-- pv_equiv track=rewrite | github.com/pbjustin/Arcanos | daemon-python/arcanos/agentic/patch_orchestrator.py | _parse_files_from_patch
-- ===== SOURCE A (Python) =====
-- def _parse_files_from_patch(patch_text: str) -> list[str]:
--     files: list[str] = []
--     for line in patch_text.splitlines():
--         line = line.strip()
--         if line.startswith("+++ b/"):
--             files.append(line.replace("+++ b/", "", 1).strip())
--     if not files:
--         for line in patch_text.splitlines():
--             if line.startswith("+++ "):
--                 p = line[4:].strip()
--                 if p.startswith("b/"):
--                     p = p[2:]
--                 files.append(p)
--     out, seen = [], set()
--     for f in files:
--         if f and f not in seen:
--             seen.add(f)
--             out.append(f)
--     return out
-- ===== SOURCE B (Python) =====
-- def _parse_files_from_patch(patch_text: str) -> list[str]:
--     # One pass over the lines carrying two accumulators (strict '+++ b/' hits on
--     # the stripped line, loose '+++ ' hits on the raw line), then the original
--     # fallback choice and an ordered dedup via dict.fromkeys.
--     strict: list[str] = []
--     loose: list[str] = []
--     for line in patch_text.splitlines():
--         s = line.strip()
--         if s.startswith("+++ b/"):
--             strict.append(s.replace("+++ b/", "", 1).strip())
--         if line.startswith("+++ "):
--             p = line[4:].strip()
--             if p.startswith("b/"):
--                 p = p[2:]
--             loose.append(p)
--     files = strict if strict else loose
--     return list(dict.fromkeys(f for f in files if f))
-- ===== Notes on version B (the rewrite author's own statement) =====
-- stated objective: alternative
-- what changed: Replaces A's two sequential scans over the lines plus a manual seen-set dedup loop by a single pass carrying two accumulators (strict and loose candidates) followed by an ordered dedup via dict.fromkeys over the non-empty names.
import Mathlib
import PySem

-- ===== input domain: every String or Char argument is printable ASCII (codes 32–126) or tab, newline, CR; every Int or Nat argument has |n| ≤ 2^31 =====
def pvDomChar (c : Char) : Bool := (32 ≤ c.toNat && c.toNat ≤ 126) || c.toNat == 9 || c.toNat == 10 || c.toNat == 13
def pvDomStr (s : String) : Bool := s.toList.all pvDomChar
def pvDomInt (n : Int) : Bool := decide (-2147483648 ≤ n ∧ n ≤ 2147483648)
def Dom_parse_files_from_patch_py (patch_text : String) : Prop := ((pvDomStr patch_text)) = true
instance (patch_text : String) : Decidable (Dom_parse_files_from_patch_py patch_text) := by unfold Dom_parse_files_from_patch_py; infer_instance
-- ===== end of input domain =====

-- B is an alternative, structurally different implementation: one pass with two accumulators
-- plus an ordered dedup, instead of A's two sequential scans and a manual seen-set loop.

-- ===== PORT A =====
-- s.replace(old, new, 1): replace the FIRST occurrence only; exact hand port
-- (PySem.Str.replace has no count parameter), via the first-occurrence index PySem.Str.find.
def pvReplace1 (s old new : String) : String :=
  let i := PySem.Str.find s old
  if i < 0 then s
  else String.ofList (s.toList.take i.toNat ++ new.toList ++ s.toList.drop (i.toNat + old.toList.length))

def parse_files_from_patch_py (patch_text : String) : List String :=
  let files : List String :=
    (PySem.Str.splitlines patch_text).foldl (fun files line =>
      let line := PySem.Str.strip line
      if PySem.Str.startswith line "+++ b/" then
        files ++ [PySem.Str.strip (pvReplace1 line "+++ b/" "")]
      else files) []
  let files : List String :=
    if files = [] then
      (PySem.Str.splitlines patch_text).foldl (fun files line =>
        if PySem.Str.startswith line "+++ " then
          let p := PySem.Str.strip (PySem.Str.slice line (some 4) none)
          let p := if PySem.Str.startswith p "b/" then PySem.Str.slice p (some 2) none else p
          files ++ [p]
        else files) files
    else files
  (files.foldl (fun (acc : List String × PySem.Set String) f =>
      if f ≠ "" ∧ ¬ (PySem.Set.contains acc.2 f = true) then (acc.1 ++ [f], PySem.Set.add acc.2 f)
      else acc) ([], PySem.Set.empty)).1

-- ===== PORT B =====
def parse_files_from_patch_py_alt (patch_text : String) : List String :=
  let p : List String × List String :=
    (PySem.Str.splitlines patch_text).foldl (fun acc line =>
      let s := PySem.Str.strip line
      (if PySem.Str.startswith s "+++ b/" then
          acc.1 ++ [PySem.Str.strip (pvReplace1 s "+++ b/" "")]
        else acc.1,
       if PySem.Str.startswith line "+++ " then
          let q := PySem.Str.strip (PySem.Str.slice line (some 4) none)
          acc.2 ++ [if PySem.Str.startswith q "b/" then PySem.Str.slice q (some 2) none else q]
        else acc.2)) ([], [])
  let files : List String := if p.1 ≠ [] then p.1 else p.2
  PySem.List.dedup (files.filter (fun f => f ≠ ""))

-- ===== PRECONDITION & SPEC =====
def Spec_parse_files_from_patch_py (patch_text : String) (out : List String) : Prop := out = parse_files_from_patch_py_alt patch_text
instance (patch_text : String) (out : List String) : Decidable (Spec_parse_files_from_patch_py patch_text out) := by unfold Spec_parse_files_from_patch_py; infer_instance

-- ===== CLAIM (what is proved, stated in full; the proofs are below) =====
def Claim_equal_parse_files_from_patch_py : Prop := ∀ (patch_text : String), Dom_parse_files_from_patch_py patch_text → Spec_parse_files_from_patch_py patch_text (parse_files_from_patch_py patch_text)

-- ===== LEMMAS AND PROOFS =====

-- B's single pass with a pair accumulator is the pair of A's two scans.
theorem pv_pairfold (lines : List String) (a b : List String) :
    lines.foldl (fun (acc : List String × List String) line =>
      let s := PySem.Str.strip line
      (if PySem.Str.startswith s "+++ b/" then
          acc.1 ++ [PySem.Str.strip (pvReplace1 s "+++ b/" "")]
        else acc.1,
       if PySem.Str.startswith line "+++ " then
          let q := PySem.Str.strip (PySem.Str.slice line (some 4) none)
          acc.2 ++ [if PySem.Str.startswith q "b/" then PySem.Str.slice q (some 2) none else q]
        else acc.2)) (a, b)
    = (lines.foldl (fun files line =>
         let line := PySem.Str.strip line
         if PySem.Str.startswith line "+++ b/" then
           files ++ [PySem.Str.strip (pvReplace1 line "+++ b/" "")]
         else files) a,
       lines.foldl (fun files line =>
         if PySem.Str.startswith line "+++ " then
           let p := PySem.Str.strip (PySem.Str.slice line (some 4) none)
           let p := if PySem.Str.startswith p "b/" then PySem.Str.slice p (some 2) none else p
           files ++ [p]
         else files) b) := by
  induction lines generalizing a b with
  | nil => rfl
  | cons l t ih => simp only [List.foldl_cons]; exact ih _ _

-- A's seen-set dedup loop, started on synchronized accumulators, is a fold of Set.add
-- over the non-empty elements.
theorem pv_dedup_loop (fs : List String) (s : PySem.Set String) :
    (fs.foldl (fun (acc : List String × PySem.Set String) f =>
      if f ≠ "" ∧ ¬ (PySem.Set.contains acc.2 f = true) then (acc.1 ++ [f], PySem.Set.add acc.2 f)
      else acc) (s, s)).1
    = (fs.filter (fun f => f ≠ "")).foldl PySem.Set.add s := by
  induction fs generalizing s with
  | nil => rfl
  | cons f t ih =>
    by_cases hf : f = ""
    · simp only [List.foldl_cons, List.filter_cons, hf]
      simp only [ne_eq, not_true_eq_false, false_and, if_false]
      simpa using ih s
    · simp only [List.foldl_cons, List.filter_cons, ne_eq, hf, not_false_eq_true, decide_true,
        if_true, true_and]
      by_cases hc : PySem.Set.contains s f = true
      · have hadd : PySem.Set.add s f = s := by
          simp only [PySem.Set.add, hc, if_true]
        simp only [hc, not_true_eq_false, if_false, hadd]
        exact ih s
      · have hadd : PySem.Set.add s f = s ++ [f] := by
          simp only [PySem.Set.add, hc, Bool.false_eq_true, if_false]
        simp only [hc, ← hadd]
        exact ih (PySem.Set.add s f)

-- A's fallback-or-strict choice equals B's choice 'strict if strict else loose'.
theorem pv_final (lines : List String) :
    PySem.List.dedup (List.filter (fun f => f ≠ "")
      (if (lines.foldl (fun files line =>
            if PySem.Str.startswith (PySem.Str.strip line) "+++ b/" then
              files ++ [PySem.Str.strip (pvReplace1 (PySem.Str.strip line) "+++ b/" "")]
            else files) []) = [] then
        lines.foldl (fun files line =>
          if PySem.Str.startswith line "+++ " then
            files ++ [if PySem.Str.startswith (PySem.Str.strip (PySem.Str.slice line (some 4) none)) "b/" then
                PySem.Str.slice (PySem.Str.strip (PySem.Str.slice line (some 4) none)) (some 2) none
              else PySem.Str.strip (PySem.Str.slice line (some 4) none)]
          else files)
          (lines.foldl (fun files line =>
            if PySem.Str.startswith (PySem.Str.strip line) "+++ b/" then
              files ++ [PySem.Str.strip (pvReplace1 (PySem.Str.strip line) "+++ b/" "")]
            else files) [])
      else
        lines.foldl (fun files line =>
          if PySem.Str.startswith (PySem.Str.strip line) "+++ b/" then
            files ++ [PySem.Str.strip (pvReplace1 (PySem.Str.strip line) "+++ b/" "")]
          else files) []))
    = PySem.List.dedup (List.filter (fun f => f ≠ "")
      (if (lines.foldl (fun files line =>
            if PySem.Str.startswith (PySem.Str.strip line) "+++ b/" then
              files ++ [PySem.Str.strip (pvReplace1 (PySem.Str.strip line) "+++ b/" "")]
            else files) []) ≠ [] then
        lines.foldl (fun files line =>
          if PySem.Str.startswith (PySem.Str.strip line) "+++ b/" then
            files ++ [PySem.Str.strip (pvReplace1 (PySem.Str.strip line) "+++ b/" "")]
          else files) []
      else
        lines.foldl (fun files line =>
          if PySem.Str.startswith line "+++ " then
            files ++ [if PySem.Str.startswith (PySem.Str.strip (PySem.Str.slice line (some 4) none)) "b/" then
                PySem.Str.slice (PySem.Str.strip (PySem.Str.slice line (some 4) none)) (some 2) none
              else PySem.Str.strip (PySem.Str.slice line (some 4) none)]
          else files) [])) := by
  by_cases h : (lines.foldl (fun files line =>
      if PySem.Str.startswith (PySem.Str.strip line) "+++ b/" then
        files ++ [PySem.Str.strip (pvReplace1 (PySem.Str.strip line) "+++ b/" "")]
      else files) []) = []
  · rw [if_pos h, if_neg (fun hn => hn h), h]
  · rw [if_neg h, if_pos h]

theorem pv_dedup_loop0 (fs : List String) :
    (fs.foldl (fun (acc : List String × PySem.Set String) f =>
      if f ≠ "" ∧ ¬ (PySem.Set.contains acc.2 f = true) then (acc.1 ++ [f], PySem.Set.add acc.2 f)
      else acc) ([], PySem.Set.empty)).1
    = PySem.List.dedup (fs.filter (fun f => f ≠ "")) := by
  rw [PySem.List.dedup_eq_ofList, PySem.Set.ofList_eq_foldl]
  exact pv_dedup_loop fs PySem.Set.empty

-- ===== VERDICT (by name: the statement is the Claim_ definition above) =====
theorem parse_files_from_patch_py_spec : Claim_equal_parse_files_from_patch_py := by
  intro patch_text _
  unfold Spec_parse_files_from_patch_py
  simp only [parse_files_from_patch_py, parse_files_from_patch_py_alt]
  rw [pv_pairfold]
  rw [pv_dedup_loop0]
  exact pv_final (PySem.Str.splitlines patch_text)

...

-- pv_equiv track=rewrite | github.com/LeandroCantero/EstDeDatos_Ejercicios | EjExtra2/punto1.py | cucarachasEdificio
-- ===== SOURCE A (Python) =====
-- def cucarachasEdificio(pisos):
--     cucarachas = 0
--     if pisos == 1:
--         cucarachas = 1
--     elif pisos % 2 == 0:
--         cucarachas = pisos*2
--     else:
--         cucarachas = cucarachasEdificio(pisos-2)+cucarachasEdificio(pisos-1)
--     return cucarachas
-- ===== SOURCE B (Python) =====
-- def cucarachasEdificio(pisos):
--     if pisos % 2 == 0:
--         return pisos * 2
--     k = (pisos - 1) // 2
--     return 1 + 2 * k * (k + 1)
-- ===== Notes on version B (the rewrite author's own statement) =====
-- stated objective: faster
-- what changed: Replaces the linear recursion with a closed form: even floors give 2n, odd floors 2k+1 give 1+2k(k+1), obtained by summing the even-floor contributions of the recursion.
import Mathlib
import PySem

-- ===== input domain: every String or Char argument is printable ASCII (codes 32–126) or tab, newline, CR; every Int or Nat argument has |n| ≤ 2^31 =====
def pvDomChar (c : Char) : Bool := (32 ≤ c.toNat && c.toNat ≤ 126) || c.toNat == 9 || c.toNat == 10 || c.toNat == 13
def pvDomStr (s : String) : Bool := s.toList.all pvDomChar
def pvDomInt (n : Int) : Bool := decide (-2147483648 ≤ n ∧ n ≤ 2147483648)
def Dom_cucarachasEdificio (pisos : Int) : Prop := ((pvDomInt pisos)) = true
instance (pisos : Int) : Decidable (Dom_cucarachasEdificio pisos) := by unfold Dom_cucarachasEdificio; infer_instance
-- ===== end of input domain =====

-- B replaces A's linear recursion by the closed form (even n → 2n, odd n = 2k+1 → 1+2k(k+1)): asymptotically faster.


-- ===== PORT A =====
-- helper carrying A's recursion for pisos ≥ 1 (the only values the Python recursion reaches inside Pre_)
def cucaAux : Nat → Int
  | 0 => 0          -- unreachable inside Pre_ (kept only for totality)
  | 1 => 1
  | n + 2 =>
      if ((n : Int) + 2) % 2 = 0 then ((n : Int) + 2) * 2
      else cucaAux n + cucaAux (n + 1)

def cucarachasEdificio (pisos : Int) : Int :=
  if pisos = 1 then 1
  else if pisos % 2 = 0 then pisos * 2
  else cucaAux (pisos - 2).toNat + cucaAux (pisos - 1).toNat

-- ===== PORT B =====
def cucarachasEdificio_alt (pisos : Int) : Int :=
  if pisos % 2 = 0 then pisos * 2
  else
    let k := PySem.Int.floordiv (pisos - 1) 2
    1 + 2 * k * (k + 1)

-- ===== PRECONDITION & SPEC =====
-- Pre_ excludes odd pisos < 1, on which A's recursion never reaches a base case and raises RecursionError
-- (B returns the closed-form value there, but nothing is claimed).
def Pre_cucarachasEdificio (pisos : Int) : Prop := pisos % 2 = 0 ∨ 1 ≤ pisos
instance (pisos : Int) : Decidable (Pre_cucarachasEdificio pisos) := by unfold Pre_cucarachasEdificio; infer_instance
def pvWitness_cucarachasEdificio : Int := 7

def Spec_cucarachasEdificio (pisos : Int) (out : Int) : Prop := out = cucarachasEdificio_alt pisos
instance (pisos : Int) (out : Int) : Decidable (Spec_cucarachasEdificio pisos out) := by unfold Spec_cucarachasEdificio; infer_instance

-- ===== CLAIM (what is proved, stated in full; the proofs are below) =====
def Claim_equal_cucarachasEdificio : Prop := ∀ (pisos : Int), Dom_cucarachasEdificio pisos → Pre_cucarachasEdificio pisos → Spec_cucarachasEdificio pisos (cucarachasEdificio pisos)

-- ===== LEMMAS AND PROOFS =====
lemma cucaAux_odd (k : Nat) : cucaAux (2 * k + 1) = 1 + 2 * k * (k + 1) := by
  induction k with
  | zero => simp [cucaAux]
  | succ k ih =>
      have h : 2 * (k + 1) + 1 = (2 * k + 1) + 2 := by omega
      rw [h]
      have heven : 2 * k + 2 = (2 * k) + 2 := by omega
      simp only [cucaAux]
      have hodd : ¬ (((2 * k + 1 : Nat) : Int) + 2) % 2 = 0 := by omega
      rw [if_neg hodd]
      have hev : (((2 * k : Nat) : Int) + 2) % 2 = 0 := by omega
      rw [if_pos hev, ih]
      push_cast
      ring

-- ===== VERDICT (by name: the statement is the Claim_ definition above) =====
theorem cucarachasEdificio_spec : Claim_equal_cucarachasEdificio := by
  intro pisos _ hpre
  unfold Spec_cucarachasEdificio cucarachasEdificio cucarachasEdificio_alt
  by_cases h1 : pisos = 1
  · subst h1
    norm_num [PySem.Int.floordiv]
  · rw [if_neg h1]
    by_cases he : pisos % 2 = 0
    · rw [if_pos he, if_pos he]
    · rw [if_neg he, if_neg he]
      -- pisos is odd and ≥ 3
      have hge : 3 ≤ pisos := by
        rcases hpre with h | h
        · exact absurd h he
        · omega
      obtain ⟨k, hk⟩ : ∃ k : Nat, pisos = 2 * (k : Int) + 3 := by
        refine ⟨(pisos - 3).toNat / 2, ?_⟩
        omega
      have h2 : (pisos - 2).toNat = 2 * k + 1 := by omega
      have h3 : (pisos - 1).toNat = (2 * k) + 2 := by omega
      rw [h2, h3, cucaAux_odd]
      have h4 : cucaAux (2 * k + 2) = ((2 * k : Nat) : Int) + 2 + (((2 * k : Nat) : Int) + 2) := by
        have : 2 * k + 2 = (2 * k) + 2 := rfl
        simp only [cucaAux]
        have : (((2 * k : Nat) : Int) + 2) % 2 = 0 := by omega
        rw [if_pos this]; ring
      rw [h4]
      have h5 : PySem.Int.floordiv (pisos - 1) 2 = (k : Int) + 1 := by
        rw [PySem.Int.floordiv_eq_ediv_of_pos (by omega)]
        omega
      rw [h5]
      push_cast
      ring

▶ YOUR OBJECTIVE:
Every line that contains the string "induction" should be copied from the entries.

▶ EXERCISE RESPONSE:
  induction lines generalizing a b with
  induction fs generalizing s with
  induction k with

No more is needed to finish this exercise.